BEGIN

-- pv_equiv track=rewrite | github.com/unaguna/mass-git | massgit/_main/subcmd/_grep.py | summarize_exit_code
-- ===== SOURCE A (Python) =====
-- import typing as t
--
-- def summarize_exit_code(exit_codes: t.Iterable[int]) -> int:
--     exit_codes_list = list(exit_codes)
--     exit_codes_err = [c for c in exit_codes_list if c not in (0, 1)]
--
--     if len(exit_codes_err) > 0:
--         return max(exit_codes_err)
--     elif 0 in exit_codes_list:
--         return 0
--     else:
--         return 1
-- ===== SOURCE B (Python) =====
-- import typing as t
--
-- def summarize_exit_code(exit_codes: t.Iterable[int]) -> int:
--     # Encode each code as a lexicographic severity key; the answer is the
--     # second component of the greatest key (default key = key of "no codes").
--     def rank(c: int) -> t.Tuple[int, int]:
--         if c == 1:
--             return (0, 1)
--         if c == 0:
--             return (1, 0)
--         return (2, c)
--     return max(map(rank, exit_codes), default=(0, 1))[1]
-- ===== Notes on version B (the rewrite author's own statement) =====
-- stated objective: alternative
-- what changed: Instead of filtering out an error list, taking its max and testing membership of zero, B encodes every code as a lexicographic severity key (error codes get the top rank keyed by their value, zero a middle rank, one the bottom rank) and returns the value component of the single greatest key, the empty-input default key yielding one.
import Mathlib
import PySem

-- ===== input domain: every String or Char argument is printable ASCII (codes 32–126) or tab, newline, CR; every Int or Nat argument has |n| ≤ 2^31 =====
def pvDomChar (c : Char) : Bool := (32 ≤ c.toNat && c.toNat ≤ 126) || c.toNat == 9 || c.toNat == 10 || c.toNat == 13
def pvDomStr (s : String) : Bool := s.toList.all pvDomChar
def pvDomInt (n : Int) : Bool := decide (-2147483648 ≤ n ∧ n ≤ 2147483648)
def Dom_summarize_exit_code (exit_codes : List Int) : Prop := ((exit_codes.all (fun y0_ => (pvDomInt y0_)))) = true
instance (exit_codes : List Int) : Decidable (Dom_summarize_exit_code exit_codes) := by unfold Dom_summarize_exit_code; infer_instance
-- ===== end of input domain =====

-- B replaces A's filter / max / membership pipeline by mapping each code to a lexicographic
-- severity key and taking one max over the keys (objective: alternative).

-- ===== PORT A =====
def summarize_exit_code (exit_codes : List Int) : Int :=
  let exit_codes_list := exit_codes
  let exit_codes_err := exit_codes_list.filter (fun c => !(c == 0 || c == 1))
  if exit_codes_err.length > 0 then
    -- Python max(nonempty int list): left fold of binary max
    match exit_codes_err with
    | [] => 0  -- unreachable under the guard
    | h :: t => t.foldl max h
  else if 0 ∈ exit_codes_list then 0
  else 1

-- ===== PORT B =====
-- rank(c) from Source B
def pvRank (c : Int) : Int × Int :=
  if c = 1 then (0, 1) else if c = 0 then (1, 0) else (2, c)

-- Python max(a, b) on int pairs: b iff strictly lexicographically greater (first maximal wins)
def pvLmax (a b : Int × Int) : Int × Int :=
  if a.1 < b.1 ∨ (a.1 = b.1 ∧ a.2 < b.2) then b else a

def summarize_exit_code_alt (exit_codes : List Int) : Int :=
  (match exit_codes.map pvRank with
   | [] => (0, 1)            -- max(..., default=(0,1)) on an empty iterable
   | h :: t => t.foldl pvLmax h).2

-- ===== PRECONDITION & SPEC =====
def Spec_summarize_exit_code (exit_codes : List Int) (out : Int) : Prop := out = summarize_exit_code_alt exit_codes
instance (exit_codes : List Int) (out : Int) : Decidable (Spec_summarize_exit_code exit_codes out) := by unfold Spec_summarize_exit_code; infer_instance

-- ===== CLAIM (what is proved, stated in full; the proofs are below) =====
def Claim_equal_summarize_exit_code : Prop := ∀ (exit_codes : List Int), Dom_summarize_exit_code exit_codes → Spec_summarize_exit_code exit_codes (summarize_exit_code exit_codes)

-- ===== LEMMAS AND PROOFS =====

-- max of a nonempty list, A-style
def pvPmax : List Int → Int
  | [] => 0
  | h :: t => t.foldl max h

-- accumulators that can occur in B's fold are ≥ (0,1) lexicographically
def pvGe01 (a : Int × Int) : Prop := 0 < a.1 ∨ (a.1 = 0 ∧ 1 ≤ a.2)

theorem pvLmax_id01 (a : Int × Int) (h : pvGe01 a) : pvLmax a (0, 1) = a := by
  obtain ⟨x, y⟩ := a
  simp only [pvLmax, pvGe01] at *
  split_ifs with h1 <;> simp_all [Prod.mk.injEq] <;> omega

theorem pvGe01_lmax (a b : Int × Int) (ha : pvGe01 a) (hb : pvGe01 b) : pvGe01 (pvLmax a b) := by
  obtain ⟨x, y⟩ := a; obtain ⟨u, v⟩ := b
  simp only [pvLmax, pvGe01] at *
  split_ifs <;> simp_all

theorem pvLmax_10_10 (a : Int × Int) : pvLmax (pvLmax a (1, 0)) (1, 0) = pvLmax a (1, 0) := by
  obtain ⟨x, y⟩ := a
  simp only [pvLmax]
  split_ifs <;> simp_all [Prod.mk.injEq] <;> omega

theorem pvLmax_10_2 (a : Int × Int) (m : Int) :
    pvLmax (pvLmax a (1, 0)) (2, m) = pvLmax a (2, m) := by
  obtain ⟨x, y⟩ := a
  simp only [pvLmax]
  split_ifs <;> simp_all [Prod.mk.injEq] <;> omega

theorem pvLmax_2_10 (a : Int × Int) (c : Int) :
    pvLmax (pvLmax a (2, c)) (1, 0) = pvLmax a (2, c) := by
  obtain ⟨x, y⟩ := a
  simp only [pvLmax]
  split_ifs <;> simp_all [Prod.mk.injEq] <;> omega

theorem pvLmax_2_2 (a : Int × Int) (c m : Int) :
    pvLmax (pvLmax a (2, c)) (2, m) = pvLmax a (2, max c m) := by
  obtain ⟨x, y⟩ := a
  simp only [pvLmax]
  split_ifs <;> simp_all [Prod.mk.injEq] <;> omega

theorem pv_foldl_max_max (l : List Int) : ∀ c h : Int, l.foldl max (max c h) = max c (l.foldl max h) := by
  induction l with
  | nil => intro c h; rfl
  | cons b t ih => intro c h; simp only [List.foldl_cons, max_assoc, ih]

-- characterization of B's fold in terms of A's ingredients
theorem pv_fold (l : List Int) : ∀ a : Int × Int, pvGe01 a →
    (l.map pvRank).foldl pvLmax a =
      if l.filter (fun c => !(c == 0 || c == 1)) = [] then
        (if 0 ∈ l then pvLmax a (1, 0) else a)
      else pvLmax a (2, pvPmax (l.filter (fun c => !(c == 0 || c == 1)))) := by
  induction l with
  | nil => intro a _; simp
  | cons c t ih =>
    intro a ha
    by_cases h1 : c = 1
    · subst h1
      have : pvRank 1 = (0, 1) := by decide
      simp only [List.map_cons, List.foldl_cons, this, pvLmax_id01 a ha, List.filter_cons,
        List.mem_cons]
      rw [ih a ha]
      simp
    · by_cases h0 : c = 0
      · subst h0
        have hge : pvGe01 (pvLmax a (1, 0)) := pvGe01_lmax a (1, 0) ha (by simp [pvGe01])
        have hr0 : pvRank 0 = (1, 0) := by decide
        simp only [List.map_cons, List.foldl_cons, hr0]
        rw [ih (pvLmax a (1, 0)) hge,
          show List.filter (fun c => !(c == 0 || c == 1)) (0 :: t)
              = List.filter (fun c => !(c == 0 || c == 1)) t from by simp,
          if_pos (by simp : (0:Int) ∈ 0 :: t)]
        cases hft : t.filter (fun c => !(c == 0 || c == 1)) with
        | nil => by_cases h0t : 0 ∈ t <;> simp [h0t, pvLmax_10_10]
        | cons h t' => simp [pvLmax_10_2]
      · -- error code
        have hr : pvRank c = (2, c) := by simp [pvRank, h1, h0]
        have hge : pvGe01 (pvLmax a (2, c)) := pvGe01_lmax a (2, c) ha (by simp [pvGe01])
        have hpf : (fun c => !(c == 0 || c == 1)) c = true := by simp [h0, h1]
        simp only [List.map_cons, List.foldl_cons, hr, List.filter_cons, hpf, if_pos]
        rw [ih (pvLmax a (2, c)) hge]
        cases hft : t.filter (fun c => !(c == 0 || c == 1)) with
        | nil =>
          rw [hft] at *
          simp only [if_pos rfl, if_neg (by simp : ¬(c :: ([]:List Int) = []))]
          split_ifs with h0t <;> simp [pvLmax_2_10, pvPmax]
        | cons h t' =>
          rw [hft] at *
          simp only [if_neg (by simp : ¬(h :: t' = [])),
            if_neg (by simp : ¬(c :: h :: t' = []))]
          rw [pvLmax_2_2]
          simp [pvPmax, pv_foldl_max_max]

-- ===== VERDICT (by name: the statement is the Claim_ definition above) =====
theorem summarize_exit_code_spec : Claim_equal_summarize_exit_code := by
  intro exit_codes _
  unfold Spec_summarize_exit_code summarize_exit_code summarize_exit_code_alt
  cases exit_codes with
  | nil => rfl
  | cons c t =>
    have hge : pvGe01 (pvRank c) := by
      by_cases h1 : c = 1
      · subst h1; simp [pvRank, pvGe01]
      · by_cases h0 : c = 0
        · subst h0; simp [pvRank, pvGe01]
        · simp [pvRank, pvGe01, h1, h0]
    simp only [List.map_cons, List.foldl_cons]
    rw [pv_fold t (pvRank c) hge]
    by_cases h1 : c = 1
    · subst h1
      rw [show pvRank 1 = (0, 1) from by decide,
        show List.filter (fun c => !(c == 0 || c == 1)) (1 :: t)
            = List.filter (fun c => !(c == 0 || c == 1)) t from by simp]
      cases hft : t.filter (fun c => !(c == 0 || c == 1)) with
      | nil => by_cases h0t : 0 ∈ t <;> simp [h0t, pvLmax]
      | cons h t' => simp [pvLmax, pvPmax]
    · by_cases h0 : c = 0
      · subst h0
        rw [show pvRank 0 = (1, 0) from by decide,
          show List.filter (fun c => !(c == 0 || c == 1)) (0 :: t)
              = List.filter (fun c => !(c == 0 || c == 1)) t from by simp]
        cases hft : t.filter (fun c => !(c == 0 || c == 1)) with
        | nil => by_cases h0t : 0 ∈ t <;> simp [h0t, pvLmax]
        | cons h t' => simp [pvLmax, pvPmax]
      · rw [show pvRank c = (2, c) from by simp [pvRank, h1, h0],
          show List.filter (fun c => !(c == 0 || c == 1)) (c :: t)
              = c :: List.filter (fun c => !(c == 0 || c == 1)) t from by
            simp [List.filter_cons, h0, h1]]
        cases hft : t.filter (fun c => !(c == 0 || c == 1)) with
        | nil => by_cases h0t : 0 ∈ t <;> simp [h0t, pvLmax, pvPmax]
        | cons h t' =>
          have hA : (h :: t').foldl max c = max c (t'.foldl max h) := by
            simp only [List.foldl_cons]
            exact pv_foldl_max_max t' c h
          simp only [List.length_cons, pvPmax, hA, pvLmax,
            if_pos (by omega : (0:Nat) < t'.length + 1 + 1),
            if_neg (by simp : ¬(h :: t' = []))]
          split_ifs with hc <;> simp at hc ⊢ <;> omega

END

[HOW TO COMPLETE THIS TASK]
Your answer should be each line from the preceding material in which the word "severity" occurs.

[RESULT FOR THIS TASK]
--     # Encode each code as a lexicographic severity key; the answer is the
-- what changed: Instead of filtering out an error list, taking its max and testing membership of zero, B encodes every code as a lexicographic severity key (error codes get the top rank keyed by their value, zero a middle rank, one the bottom rank) and returns the value component of the single greatest key, the empty-input default key yielding one.
-- severity key and taking one max over the keys (objective: alternative).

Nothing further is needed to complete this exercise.